■ Aim of the task: Starting at the line that holds "rw [if_neg hs, if_neg" and stopping at the line that holds "have h4 : (PySem.List.sorted2", restate the records below word for word, with both of those lines included.
(Data to process)
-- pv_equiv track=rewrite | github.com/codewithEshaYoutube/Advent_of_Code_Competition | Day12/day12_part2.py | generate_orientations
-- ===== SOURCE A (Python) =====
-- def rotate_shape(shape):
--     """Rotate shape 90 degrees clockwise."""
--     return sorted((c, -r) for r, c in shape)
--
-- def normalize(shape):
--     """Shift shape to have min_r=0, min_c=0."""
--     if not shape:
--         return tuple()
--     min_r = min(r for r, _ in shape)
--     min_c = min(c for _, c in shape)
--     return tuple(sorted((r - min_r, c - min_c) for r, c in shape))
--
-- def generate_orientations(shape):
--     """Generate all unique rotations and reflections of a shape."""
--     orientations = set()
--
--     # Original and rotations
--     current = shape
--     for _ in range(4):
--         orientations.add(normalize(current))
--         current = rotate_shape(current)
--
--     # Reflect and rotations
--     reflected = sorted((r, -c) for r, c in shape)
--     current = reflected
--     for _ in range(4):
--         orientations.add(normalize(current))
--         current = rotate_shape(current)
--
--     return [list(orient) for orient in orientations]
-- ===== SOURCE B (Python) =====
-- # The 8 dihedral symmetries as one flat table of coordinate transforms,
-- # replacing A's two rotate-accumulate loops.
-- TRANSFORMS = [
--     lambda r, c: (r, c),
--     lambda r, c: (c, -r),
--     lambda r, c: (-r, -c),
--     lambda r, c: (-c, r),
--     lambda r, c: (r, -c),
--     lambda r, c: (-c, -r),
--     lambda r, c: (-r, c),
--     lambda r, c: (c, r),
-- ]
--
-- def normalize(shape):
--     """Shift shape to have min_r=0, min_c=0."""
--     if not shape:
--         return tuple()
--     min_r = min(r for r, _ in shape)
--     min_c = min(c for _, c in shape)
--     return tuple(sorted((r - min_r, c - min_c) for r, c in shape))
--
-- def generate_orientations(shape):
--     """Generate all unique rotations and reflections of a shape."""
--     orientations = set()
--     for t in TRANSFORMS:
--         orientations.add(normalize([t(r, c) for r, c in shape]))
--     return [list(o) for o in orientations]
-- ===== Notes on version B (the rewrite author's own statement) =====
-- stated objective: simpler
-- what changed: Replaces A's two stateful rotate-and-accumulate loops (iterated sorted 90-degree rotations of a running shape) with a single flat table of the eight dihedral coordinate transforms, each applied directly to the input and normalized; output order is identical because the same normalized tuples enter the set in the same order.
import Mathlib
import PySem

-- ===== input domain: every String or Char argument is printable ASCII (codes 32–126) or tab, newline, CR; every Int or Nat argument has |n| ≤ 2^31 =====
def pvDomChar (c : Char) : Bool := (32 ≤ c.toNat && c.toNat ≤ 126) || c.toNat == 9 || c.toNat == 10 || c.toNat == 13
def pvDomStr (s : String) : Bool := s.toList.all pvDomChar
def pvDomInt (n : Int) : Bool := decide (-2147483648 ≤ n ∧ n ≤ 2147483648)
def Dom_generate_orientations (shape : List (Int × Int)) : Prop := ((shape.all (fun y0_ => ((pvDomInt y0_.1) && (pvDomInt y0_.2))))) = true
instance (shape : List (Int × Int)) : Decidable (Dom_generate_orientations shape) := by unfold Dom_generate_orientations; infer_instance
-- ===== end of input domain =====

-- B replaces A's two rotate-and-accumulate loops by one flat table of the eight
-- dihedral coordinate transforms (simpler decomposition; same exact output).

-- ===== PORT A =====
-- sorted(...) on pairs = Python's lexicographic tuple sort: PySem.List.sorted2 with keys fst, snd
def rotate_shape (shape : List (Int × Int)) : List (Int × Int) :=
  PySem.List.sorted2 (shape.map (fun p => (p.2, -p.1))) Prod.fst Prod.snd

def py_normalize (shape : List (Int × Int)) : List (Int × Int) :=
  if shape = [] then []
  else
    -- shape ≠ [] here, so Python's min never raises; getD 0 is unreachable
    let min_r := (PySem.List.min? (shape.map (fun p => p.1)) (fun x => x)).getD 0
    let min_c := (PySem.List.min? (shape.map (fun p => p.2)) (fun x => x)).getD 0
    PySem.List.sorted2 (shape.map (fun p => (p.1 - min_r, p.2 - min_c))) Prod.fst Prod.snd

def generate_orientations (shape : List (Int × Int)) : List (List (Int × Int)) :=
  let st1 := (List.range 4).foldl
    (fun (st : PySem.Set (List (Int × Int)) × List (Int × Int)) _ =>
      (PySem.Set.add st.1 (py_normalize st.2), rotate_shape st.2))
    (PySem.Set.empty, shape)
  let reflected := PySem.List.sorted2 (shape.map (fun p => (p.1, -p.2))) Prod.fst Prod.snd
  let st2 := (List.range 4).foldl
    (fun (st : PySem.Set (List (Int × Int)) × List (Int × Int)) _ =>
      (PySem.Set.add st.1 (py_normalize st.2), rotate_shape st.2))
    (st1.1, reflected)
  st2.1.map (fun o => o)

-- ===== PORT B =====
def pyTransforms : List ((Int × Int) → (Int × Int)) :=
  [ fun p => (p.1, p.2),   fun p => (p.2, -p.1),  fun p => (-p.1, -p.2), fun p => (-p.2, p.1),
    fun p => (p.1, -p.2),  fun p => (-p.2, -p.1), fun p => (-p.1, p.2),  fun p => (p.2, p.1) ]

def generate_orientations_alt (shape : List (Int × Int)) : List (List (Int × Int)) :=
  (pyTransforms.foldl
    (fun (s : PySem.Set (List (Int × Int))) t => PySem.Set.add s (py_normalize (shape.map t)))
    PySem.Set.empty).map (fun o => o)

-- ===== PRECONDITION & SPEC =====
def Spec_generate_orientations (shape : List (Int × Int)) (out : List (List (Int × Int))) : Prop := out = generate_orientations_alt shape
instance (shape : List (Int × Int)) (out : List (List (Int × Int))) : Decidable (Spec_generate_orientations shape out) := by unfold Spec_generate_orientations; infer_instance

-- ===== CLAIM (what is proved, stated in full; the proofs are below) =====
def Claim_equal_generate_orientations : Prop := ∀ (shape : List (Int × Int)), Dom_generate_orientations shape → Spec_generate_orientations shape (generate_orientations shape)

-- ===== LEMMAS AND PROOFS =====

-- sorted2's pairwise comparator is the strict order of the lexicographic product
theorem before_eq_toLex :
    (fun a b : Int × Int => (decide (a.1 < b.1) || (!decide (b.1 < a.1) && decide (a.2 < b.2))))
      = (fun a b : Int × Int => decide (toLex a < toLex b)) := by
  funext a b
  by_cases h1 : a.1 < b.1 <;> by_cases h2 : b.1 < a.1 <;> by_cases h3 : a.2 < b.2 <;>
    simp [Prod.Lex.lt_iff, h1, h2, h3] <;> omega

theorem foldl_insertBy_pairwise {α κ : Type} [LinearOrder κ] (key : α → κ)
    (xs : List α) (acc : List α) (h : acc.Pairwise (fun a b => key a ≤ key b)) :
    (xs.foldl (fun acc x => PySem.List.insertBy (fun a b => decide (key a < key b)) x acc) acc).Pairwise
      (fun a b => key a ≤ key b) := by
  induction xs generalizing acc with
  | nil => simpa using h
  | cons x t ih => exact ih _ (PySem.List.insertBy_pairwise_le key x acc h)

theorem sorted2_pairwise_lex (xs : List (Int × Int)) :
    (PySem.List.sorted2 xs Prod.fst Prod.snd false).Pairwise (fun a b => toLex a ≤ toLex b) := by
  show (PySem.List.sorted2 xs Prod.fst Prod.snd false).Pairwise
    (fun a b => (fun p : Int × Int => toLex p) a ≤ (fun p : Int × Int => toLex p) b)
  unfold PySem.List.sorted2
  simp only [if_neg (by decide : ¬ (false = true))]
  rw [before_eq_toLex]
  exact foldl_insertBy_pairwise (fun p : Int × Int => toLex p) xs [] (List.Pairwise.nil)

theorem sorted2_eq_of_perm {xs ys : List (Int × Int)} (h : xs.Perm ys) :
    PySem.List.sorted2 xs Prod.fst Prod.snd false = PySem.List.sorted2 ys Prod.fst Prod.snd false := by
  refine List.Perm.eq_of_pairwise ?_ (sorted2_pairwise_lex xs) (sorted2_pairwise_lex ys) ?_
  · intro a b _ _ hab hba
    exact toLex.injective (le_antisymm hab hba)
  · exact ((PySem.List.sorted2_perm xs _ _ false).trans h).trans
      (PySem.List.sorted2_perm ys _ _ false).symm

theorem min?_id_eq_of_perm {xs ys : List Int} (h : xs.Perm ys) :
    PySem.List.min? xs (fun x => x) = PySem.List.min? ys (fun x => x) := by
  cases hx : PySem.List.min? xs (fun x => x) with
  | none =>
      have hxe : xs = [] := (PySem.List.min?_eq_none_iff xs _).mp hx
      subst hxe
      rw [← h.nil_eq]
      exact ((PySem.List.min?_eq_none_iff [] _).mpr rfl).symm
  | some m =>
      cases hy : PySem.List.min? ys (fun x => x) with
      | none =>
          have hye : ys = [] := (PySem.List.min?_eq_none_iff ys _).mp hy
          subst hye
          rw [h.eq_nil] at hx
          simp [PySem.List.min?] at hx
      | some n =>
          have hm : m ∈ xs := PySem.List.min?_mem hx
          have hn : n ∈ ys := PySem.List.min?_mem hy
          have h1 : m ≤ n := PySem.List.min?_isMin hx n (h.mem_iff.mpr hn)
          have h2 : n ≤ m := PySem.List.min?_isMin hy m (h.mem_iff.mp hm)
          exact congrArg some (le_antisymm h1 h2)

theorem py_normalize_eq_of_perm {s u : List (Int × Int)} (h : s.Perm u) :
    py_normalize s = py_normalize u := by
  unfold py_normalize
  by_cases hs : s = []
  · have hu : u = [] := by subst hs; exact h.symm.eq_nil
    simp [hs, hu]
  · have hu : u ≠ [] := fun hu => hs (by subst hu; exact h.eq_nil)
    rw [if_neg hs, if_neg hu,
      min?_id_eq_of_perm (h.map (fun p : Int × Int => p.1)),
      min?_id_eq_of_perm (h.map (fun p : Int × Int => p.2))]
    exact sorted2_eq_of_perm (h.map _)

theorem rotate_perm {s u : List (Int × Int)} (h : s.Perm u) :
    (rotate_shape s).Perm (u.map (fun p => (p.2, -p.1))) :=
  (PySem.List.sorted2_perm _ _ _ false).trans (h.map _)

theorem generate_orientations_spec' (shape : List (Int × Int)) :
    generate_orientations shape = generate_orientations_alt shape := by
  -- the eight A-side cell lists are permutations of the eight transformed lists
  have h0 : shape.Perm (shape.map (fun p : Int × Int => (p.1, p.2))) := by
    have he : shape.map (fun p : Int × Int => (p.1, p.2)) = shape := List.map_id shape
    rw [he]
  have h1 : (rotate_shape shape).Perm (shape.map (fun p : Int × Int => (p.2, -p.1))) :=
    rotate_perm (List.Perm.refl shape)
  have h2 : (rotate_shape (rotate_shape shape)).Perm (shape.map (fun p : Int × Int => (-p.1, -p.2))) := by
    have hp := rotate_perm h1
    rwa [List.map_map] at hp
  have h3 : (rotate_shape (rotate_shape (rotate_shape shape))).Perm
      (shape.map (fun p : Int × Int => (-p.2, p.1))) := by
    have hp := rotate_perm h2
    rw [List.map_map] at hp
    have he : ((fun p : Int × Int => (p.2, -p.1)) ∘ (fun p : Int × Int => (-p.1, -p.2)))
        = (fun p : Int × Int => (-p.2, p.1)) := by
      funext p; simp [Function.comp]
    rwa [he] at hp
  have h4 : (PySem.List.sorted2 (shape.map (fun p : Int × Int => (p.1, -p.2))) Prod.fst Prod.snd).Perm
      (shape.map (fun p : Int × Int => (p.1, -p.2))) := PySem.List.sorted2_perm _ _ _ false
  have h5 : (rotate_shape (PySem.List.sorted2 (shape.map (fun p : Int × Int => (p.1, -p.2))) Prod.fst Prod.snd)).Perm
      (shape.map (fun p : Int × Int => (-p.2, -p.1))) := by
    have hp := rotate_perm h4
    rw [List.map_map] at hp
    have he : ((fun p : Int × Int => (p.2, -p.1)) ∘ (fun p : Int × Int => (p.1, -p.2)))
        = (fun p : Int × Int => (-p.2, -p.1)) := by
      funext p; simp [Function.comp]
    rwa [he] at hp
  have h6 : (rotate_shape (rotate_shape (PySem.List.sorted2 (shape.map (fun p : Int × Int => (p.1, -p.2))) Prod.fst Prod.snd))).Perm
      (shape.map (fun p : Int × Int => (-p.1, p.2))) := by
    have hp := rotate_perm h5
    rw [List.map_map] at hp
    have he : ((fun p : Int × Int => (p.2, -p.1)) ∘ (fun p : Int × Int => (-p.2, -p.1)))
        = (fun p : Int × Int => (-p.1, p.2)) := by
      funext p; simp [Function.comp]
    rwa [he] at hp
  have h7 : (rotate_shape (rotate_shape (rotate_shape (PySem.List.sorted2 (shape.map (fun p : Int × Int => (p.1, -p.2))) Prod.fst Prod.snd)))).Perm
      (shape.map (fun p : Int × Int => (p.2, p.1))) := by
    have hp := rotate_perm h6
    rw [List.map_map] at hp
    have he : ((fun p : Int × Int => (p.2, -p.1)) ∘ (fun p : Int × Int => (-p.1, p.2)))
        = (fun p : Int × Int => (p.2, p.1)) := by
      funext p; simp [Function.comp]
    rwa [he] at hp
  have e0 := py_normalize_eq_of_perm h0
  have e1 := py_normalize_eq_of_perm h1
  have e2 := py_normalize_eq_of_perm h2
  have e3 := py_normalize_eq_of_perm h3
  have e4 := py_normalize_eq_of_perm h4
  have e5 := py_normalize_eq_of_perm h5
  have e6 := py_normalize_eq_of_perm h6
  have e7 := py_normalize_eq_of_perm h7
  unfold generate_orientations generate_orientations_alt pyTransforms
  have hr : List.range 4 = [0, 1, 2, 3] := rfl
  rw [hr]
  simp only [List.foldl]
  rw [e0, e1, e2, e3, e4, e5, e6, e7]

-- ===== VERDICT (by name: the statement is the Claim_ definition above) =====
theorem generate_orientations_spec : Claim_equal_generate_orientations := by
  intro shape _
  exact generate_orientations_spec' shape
(End Data to process)
■ Expected answer:
    rw [if_neg hs, if_neg hu,
      min?_id_eq_of_perm (h.map (fun p : Int × Int => p.1)),
      min?_id_eq_of_perm (h.map (fun p : Int × Int => p.2))]
    exact sorted2_eq_of_perm (h.map _)

theorem rotate_perm {s u : List (Int × Int)} (h : s.Perm u) :
    (rotate_shape s).Perm (u.map (fun p => (p.2, -p.1))) :=
  (PySem.List.sorted2_perm _ _ _ false).trans (h.map _)

theorem generate_orientations_spec' (shape : List (Int × Int)) :
    generate_orientations shape = generate_orientations_alt shape := by
  -- the eight A-side cell lists are permutations of the eight transformed lists
  have h0 : shape.Perm (shape.map (fun p : Int × Int => (p.1, p.2))) := by
    have he : shape.map (fun p : Int × Int => (p.1, p.2)) = shape := List.map_id shape
    rw [he]
  have h1 : (rotate_shape shape).Perm (shape.map (fun p : Int × Int => (p.2, -p.1))) :=
    rotate_perm (List.Perm.refl shape)
  have h2 : (rotate_shape (rotate_shape shape)).Perm (shape.map (fun p : Int × Int => (-p.1, -p.2))) := by
    have hp := rotate_perm h1
    rwa [List.map_map] at hp
  have h3 : (rotate_shape (rotate_shape (rotate_shape shape))).Perm
      (shape.map (fun p : Int × Int => (-p.2, p.1))) := by
    have hp := rotate_perm h2
    rw [List.map_map] at hp
    have he : ((fun p : Int × Int => (p.2, -p.1)) ∘ (fun p : Int × Int => (-p.1, -p.2)))
        = (fun p : Int × Int => (-p.2, p.1)) := by
      funext p; simp [Function.comp]
    rwa [he] at hp
  have h4 : (PySem.List.sorted2 (shape.map (fun p : Int × Int => (p.1, -p.2))) Prod.fst Prod.snd).Perm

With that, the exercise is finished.